Exercise requirements: Your task is to filter the entries and copy every line containing the string "fixed".

(Dataset entries)
= = = =

-- pv_equiv track=rewrite | github.com/nowChae/algorithm | 백준/Silver/3986. 좋은 단어/좋은 단어.py | good_word
-- ===== SOURCE A (Python) =====
-- def good_word(word):
--     stack = []
--
--
--
--     for w in word:
--         if len(stack) == 0:
--             stack.append(w)
--         else:
--             if stack[-1] == w:
--                 stack.pop()
--             else:
--                 stack.append(w)
--
--     if len(stack):
--         return False
--
--     return True
-- ===== SOURCE B (Python) =====
-- def _one_pass(s):
--     out = []
--     i = 0
--     while i < len(s):
--         if i + 1 < len(s) and s[i] == s[i + 1]:
--             i += 2
--         else:
--             out.append(s[i])
--             i += 1
--     return out
--
--
-- def good_word(word):
--     cur = list(word)
--     while True:
--         nxt = _one_pass(cur)
--         if nxt == cur:
--             return len(cur) == 0
--         cur = nxt
-- ===== Notes on version B (the rewrite author's own statement) =====
-- stated objective: alternative
-- what changed: Replaces the single stack pass by repeated left-to-right scans that delete adjacent equal character pairs until a scan removes nothing, then tests emptiness; correctness rests on the uniqueness of the pair-cancellation normal form.
import Mathlib
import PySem

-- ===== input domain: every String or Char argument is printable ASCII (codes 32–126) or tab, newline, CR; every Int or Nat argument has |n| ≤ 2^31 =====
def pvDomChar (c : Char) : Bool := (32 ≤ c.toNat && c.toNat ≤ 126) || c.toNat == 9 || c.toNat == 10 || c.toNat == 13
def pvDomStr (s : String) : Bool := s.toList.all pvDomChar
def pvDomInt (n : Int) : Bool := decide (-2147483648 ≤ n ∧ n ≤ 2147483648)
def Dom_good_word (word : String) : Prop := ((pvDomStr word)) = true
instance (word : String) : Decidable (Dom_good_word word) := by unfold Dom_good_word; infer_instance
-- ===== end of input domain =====

-- B replaces the single stack pass by repeated scans deleting adjacent equal pairs until a
-- scan removes nothing (objective: alternative decomposition; same results, not faster).

-- ===== PORT A =====
-- one iteration of A's for-loop body (stack top at the END of the list, like Python's append/pop)
def goodStep (stack : List Char) (w : Char) : List Char :=
  if stack.length = 0 then stack ++ [w]
  else if stack.getLast! = w then stack.dropLast
  else stack ++ [w]

def good_word (word : String) : Bool :=
  let stack := word.toList.foldl goodStep []
  if stack.length ≠ 0 then false else true

-- ===== PORT B =====
-- Source B's _one_pass: walk left to right, skipping a character together with an equal immediate neighbour
def onePass : List Char → List Char
  | [] => []
  | [a] => [a]
  | a :: b :: rest => if a = b then onePass rest else a :: onePass (b :: rest)
termination_by l => l.length

theorem onePass_length_le : ∀ l : List Char, (onePass l).length ≤ l.length
  | [] => by simp [onePass]
  | [a] => by simp [onePass]
  | a :: b :: rest => by
    unfold onePass
    by_cases hab : a = b
    · rw [if_pos hab]
      have := onePass_length_le rest
      simp; omega
    · rw [if_neg hab]
      have := onePass_length_le (b :: rest)
      simp at this ⊢; omega
termination_by l => l.length

theorem onePass_progress : ∀ l : List Char, onePass l ≠ l → (onePass l).length < l.length
  | [] => by simp [onePass]
  | [a] => by simp [onePass]
  | a :: b :: rest => by
    intro h
    unfold onePass at h ⊢
    by_cases hab : a = b
    · rw [if_pos hab]
      have := onePass_length_le rest; simp; omega
    · rw [if_neg hab] at h ⊢
      have h' : onePass (b :: rest) ≠ b :: rest := by
        intro he; exact h (by simp [he])
      have := onePass_progress (b :: rest) h'
      simpa using Nat.succ_lt_succ this
termination_by l => l.length

-- Source B's while-True loop: repeat onePass until it changes nothing
def reduceFix (l : List Char) : List Char :=
  if h : onePass l = l then l else reduceFix (onePass l)
termination_by l.length
decreasing_by exact onePass_progress l h

def good_word_alt (word : String) : Bool :=
  (reduceFix word.toList).length = 0

-- ===== PRECONDITION & SPEC =====
def Spec_good_word (word : String) (out : Bool) : Prop := out = good_word_alt word
instance (word : String) (out : Bool) : Decidable (Spec_good_word word out) := by unfold Spec_good_word; infer_instance

-- ===== CLAIM (what is proved, stated in full; the proofs are below) =====
def Claim_equal_good_word : Prop := ∀ (word : String), Dom_good_word word → Spec_good_word word (good_word word)

-- ===== LEMMAS AND PROOFS =====

-- abstract stack machine with the top at the HEAD (A's stack reversed)
def stepR (st : List Char) (w : Char) : List Char :=
  match st with
  | [] => [w]
  | t :: r => if t = w then r else w :: t :: r

def runStack (st : List Char) : List Char → List Char
  | [] => st
  | w :: ws => runStack (stepR st w) ws

theorem getLast!_concat (xs : List Char) (t : Char) : (xs ++ [t]).getLast! = t := by
  induction xs with
  | nil => rfl
  | cons a as ih => cases as <;> simp_all [List.getLast!]

-- A's loop is runStack with the stack reversed
theorem goodStep_eq_stepR (st : List Char) (w : Char) :
    goodStep st.reverse w = (stepR st w).reverse := by
  cases st with
  | nil => simp [goodStep, stepR]
  | cons t r =>
    simp only [goodStep, stepR, List.reverse_cons]
    have hlen : ¬ (r.reverse ++ [t]).length = 0 := by simp
    rw [if_neg hlen, getLast!_concat]
    by_cases h : t = w
    · simp [h]
    · rw [if_neg h, if_neg h]; simp

theorem foldl_goodStep (ws : List Char) : ∀ st : List Char,
    List.foldl goodStep st.reverse ws = (runStack st ws).reverse := by
  induction ws with
  | nil => intro st; simp [runStack]
  | cons w ws ih =>
    intro st
    simp only [List.foldl_cons, runStack, goodStep_eq_stepR]
    exact ih (stepR st w)

def Irred (l : List Char) : Prop := List.IsChain (· ≠ ·) l

theorem irred_stepR {st : List Char} (h : Irred st) (w : Char) : Irred (stepR st w) := by
  cases st with
  | nil => exact List.isChain_singleton w
  | cons t r =>
    by_cases he : t = w
    · simpa [stepR, he, Irred] using h.tail
    · simpa [stepR, he, Irred, List.isChain_cons_cons] using ⟨Ne.symm he, h⟩

-- popping an adjacent equal pair is invisible to the stack machine (for irreducible stacks)
theorem run_pair {st : List Char} (h : Irred st) (a : Char) (ws : List Char) :
    runStack st (a :: a :: ws) = runStack st ws := by
  cases st with
  | nil => simp [runStack, stepR]
  | cons t r =>
    by_cases hta : t = a
    · subst hta
      cases r with
      | nil => simp [runStack, stepR]
      | cons u rr =>
        have hut : u ≠ t := (List.isChain_cons_cons.mp h).1.symm
        simp [runStack, stepR, if_neg hut]
    · simp [runStack, stepR, if_neg hta]

theorem run_onePass : ∀ (ws : List Char) (st : List Char), Irred st →
    runStack st (onePass ws) = runStack st ws
  | [], _, _ => by simp [onePass]
  | [a], _, _ => by simp [onePass]
  | a :: b :: rest, st, h => by
    unfold onePass
    by_cases hab : a = b
    · subst hab
      rw [if_pos rfl, run_onePass rest st h, run_pair h]
    · rw [if_neg hab]
      show runStack (stepR st a) (onePass (b :: rest)) = runStack (stepR st a) (b :: rest)
      exact run_onePass (b :: rest) (stepR st a) (irred_stepR h a)
termination_by ws => ws.length

-- a fixed point of onePass has no adjacent equal pair
theorem fix_irred : ∀ l : List Char, onePass l = l → Irred l
  | [] => fun _ => List.isChain_nil
  | [a] => fun _ => List.isChain_singleton a
  | a :: b :: rest => by
    intro h
    unfold onePass at h
    by_cases hab : a = b
    · rw [if_pos hab] at h
      have h1 := onePass_length_le rest
      have h2 : (onePass rest).length = rest.length + 2 := by rw [h]; simp
      omega
    · rw [if_neg hab] at h
      have h' : onePass (b :: rest) = b :: rest := by
        simpa using h
      exact List.isChain_cons_cons.mpr ⟨hab, fix_irred (b :: rest) h'⟩
termination_by l => l.length

-- the stack machine leaves an irreducible word (whose head differs from the stack top) untouched
theorem run_irred : ∀ (ws st : List Char), Irred ws →
    (∀ t w, st.head? = some t → ws.head? = some w → t ≠ w) →
    runStack st ws = ws.reverse ++ st
  | [], st, _, _ => by simp [runStack]
  | a :: rest, st, h, hh => by
    have hstep : stepR st a = a :: st := by
      cases st with
      | nil => rfl
      | cons t r =>
        have : t ≠ a := hh t a rfl rfl
        simp [stepR, if_neg this]
    show runStack (stepR st a) rest = (a :: rest).reverse ++ st
    rw [hstep]
    have := run_irred rest (a :: st) h.tail (by
      intro t w ht hw
      cases rest with
      | nil => simp at hw
      | cons b rr =>
        simp at ht hw
        subst ht; subst hw
        exact (List.isChain_cons_cons.mp h).1)
    rw [this]; simp

theorem reduceFix_fix (l : List Char) : onePass (reduceFix l) = reduceFix l := by
  unfold reduceFix
  split
  · assumption
  · exact reduceFix_fix _
termination_by l.length
decreasing_by exact onePass_progress l (by assumption)

theorem run_reduceFix (l : List Char) : runStack [] (reduceFix l) = runStack [] l := by
  unfold reduceFix
  split
  · rfl
  · rw [run_reduceFix (onePass l), run_onePass l [] List.isChain_nil]
termination_by l.length
decreasing_by exact onePass_progress l (by assumption)

theorem run_eq_nf (l : List Char) : runStack [] l = (reduceFix l).reverse := by
  rw [← run_reduceFix l,
    run_irred (reduceFix l) [] (fix_irred _ (reduceFix_fix l)) (by intro t w ht; simp at ht)]
  simp

-- ===== VERDICT (by name: the statement is the Claim_ definition above) =====
theorem good_word_spec : Claim_equal_good_word := by
  intro word _
  unfold Spec_good_word good_word good_word_alt
  have h : List.foldl goodStep [] word.toList = (runStack [] word.toList).reverse := by
    simpa using foldl_goodStep word.toList []
  rw [h, run_eq_nf]
  simp only [List.reverse_reverse]
  by_cases he : (reduceFix word.toList).length = 0 <;> simp [he]
-- pv_equiv track=rewrite | github.com/amazon-science/CTF-Dojo | forge/files.py | filter_out_patched_files
-- ===== SOURCE A (Python) =====
-- from typing import Dict, List, Optional
--
-- def filter_out_patched_files(files: List[str]) -> List[str]:
--     """
--     Filter out patched files when both original and patched versions exist.
--     If both 'x' and 'x_patched' exist, choose 'x' and exclude 'x_patched'.
--     """
--     file_set = set(files)
--     filtered_files = []
--
--     for file_path in files:
--         if file_path.endswith('_patched'):
--             original_file = file_path[:-8]
--             if original_file in file_set:
--                 continue
--         filtered_files.append(file_path)
--
--     return filtered_files
-- ===== SOURCE B (Python) =====
-- def filter_out_patched_files(files):
--     originals = sorted(set(files))
--     patched_forms = sorted(x + '_patched' for x in set(files))
--     drop = []
--     i = 0
--     j = 0
--     while i < len(originals) and j < len(patched_forms):
--         if originals[i] < patched_forms[j]:
--             i += 1
--         elif patched_forms[j] < originals[i]:
--             j += 1
--         else:
--             drop.append(originals[i])
--             i += 1
--             j += 1
--     dropset = set(drop)
--     return [f for f in files if f not in dropset]
-- ===== Notes on version B (the rewrite author's own statement) =====
-- stated objective: alternative
-- what changed: Replaces A's hash-set lookup with endswith/suffix-stripping inside the loop by sort-then-merge: sorts the distinct names and the forward-concatenated candidates x+'_patched', intersects the two sorted lists with a two-pointer walk to get the drop set, then filters.
import Mathlib
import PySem

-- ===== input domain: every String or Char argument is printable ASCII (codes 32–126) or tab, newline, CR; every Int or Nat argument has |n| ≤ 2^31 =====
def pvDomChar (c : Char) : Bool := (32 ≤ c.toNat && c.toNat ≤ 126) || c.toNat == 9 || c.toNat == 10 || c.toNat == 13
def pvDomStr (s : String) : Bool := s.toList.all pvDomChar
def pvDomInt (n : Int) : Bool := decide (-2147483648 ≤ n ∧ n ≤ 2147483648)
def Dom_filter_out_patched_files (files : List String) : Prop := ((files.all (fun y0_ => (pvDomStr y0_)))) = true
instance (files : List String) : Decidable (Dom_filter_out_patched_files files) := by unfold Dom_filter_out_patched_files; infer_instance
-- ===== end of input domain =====

-- B replaces A's hash-set + endswith/suffix-stripping filter loop by sort-then-merge: two sorted
-- distinct lists (names, and forward-concatenated candidates x ++ "_patched") are intersected by a
-- two-pointer walk, and the list is filtered against that intersection; objective: alternative.

-- ===== PORT A =====
def filter_out_patched_files (files : List String) : List String :=
  let file_set : PySem.Set String := PySem.Set.ofList files
  files.foldl (fun filtered_files file_path =>
    if PySem.Str.endswith file_path "_patched" then
      let original_file := PySem.Str.slice file_path none (some (-8))
      if PySem.Set.contains file_set original_file then
        filtered_files
      else
        filtered_files ++ [file_path]
    else
      filtered_files ++ [file_path]) []

-- ===== PORT B =====
-- Source B's while loop over indices i, j: ported as recursion on the unprocessed suffixes
def pvMergeInter : List String → List String → List String
  | [], _ => []
  | _ :: _, [] => []
  | a :: as_, b :: bs =>
    if a < b then pvMergeInter as_ (b :: bs)
    else if b < a then pvMergeInter (a :: as_) bs
    else a :: pvMergeInter as_ bs
  termination_by l1 l2 => l1.length + l2.length
  decreasing_by all_goals (simp <;> omega)

def filter_out_patched_files_alt (files : List String) : List String :=
  let originals := PySem.List.sorted (PySem.Set.ofList files) (fun x => x) false
  let patched_forms :=
    PySem.List.sorted ((PySem.Set.ofList files).map (fun x => x ++ "_patched")) (fun x => x) false
  let drop := pvMergeInter originals patched_forms
  let dropset : PySem.Set String := PySem.Set.ofList drop
  files.filter (fun f => !(PySem.Set.contains dropset f))

-- ===== PRECONDITION & SPEC =====
def Spec_filter_out_patched_files (files : List String) (out : List String) : Prop := out = filter_out_patched_files_alt files
instance (files : List String) (out : List String) : Decidable (Spec_filter_out_patched_files files out) := by unfold Spec_filter_out_patched_files; infer_instance

-- ===== CLAIM (what is proved, stated in full; the proofs are below) =====
def Claim_equal_filter_out_patched_files : Prop := ∀ (files : List String), Dom_filter_out_patched_files files → Spec_filter_out_patched_files files (filter_out_patched_files files)

-- ===== LEMMAS AND PROOFS =====

-- A's drop test, as a Bool predicate on one element.
def pvDropA (files : List String) (f : String) : Bool :=
  PySem.Str.endswith f "_patched" &&
    PySem.Set.contains (PySem.Set.ofList files) (PySem.Str.slice f none (some (-8)))

theorem pvSliceAppend (x : String) :
    PySem.Str.slice (x ++ "_patched") none (some (-8)) = x := by
  apply String.toList_injective
  rw [PySem.Str.toList_slice]
  rw [show PySem.Chars.slice (x ++ "_patched").toList none (some (-8))
        = PySem.List.slice (x ++ "_patched").toList none (some (-8)) from rfl]
  rw [PySem.List.slice_to_neg_ofNat _ 8 (by omega)]
  simp

-- A's drop test holds exactly when some g in files forward-concatenates to f.
theorem pvDropA_iff_exists (files : List String) (f : String) :
    pvDropA files f = true ↔ ∃ g ∈ files, g ++ "_patched" = f := by
  unfold pvDropA
  simp only [Bool.and_eq_true]
  constructor
  · rintro ⟨he, hc⟩
    rw [PySem.Str.endswith_eq] at he
    obtain ⟨t, ht⟩ := (PySem.Chars.endswith_iff _ _).mp he
    have hfx : (PySem.Str.slice f none (some (-8))) ++ "_patched" = f := by
      apply String.toList_injective
      rw [String.toList_append, PySem.Str.toList_slice]
      rw [show PySem.Chars.slice f.toList none (some (-8))
            = PySem.List.slice f.toList none (some (-8)) from rfl]
      rw [PySem.List.slice_to_neg_ofNat _ 8 (by omega)]
      have : f.toList = t ++ "_patched".toList := ht.symm
      rw [this]; simp
    rw [PySem.Set.contains_iff, PySem.Set.mem_ofList] at hc
    exact ⟨_, hc, hfx⟩
  · rintro ⟨g, hg, rfl⟩
    refine ⟨?_, ?_⟩
    · rw [PySem.Str.endswith_eq]
      exact (PySem.Chars.endswith_iff _ _).mpr ⟨g.toList, by simp⟩
    · rw [pvSliceAppend, PySem.Set.contains_iff, PySem.Set.mem_ofList]; exact hg

-- the two-pointer walk over two strictly increasing lists computes their intersection (as members)
theorem mem_pvMergeInter (l1 l2 : List String)
    (h1 : l1.Pairwise (· < ·)) (h2 : l2.Pairwise (· < ·)) (f : String) :
    f ∈ pvMergeInter l1 l2 ↔ f ∈ l1 ∧ f ∈ l2 := by
  fun_induction pvMergeInter l1 l2 with
  | case1 l2 => simp
  | case2 a as_ => simp
  | case3 a as_ b bs hab ih =>
    rw [ih h1.tail h2]
    have hnab : a ∉ b :: bs := by
      intro hmem
      rcases List.mem_cons.mp hmem with h | h
      · exact absurd (h ▸ hab) (lt_irrefl _)
      · exact absurd (lt_trans hab (List.rel_of_pairwise_cons h2 h)) (lt_irrefl _)
    constructor
    · rintro ⟨hf1, hf2⟩; exact ⟨List.mem_cons_of_mem _ hf1, hf2⟩
    · rintro ⟨hf1, hf2⟩
      rcases List.mem_cons.mp hf1 with rfl | h
      · exact absurd hf2 hnab
      · exact ⟨h, hf2⟩
  | case4 a as_ b bs hab hba ih =>
    rw [ih h1 h2.tail]
    have hnba : b ∉ a :: as_ := by
      intro hmem
      rcases List.mem_cons.mp hmem with h | h
      · exact absurd (h ▸ hba) (lt_irrefl _)
      · exact absurd (lt_trans hba (List.rel_of_pairwise_cons h1 h)) (lt_irrefl _)
    constructor
    · rintro ⟨hf1, hf2⟩; exact ⟨hf1, List.mem_cons_of_mem _ hf2⟩
    · rintro ⟨hf1, hf2⟩
      rcases List.mem_cons.mp hf2 with rfl | h
      · exact absurd hf1 hnba
      · exact ⟨hf1, h⟩
  | case5 a as_ b bs hab hba ih =>
    have hba' : b = a := le_antisymm (not_lt.mp hab) (not_lt.mp hba)
    subst hba'
    rw [List.mem_cons, ih h1.tail h2.tail]
    constructor
    · rintro (rfl | ⟨hf1, hf2⟩)
      · exact ⟨List.mem_cons_self, List.mem_cons_self⟩
      · exact ⟨List.mem_cons_of_mem _ hf1, List.mem_cons_of_mem _ hf2⟩
    · rintro ⟨hf1, hf2⟩
      rcases List.mem_cons.mp hf1 with rfl | h
      · exact Or.inl rfl
      · rcases List.mem_cons.mp hf2 with rfl | h'
        · exact Or.inl rfl
        · exact Or.inr ⟨h, h'⟩

-- a sorted list without duplicates is strictly increasing
theorem pairwise_lt_of_sorted_nodup (l : List String) (hnd : l.Nodup) :
    (PySem.List.sorted l (fun x => x) false).Pairwise (· < ·) := by
  have hle := PySem.List.sorted_pairwise (xs := l) (key := fun x => x)
  have hnd' : (PySem.List.sorted l (fun x => x) false).Nodup :=
    (PySem.List.sorted_perm l (fun x => x) false).nodup_iff.mpr hnd
  exact (hle.and hnd').imp (fun ⟨h1, h2⟩ => lt_of_le_of_ne h1 h2)

-- appending a fixed suffix is injective
theorem append_patched_injective : Function.Injective (fun x : String => x ++ "_patched") := by
  intro x y h
  apply String.toList_injective
  have := congrArg String.toList h
  simp only [String.toList_append] at this
  exact List.append_cancel_right this

-- ===== VERDICT (by name: the statement is the Claim_ definition above) =====
theorem filter_out_patched_files_spec : Claim_equal_filter_out_patched_files := by
  intro files _
  unfold Spec_filter_out_patched_files filter_out_patched_files filter_out_patched_files_alt
  simp only
  have hA : List.foldl (fun filtered_files file_path =>
      if PySem.Str.endswith file_path "_patched" = true then
        if PySem.Set.contains (PySem.Set.ofList files)
            (PySem.Str.slice file_path none (some (-8))) = true then
          filtered_files
        else filtered_files ++ [file_path]
      else filtered_files ++ [file_path]) [] files
      = files.filter (fun f => !(pvDropA files f)) := by
    have hfun : (fun (filtered_files : List String) (file_path : String) =>
        if PySem.Str.endswith file_path "_patched" = true then
          if PySem.Set.contains (PySem.Set.ofList files)
              (PySem.Str.slice file_path none (some (-8))) = true then
            filtered_files
          else filtered_files ++ [file_path]
        else filtered_files ++ [file_path])
        = (fun acc f => if (!(pvDropA files f)) = true then acc ++ [id f] else acc) := by
      funext acc f
      unfold pvDropA
      cases he : PySem.Str.endswith f "_patched" <;>
        cases hcon : PySem.Set.contains (PySem.Set.ofList files)
          (PySem.Str.slice f none (some (-8))) <;> simp
    rw [hfun, PySem.List.foldl_append_if]
    simp
  rw [hA]
  apply List.filter_congr
  intro f hf
  have h1 : (PySem.List.sorted (PySem.Set.ofList files) (fun x => x) false).Pairwise (· < ·) :=
    pairwise_lt_of_sorted_nodup _ (PySem.Set.nodup_ofList files)
  have h2 : (PySem.List.sorted ((PySem.Set.ofList files).map (fun x => x ++ "_patched"))
      (fun x => x) false).Pairwise (· < ·) :=
    pairwise_lt_of_sorted_nodup _
      ((PySem.Set.nodup_ofList files).map append_patched_injective)
  have hmem : (PySem.Set.contains (PySem.Set.ofList
      (pvMergeInter (PySem.List.sorted (PySem.Set.ofList files) (fun x => x) false)
        (PySem.List.sorted ((PySem.Set.ofList files).map (fun x => x ++ "_patched"))
          (fun x => x) false))) f = true)
      ↔ (f ∈ files ∧ ∃ g ∈ files, g ++ "_patched" = f) := by
    rw [PySem.Set.contains_iff, PySem.Set.mem_ofList, mem_pvMergeInter _ _ h1 h2,
      PySem.List.mem_sorted, PySem.List.mem_sorted, PySem.Set.mem_ofList, List.mem_map]
    constructor
    · rintro ⟨hf1, x, hx, rfl⟩
      exact ⟨hf1, x, (PySem.Set.mem_ofList _ _).mp hx, rfl⟩
    · rintro ⟨hf1, g, hg, rfl⟩
      exact ⟨hf1, g, (PySem.Set.mem_ofList _ _).mpr hg, rfl⟩
  congr 1
  rcases hd : pvDropA files f with _ | _
  · rcases hc : PySem.Set.contains _ f with _ | _
    · rfl
    · exact absurd ((pvDropA_iff_exists files f).mpr (hmem.mp hc).2) (by simp [hd])
  · exact (hmem.mpr ⟨hf, (pvDropA_iff_exists files f).mp hd⟩).symm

= = = =

Expected output:
-- a fixed point of onePass has no adjacent equal pair
-- appending a fixed suffix is injective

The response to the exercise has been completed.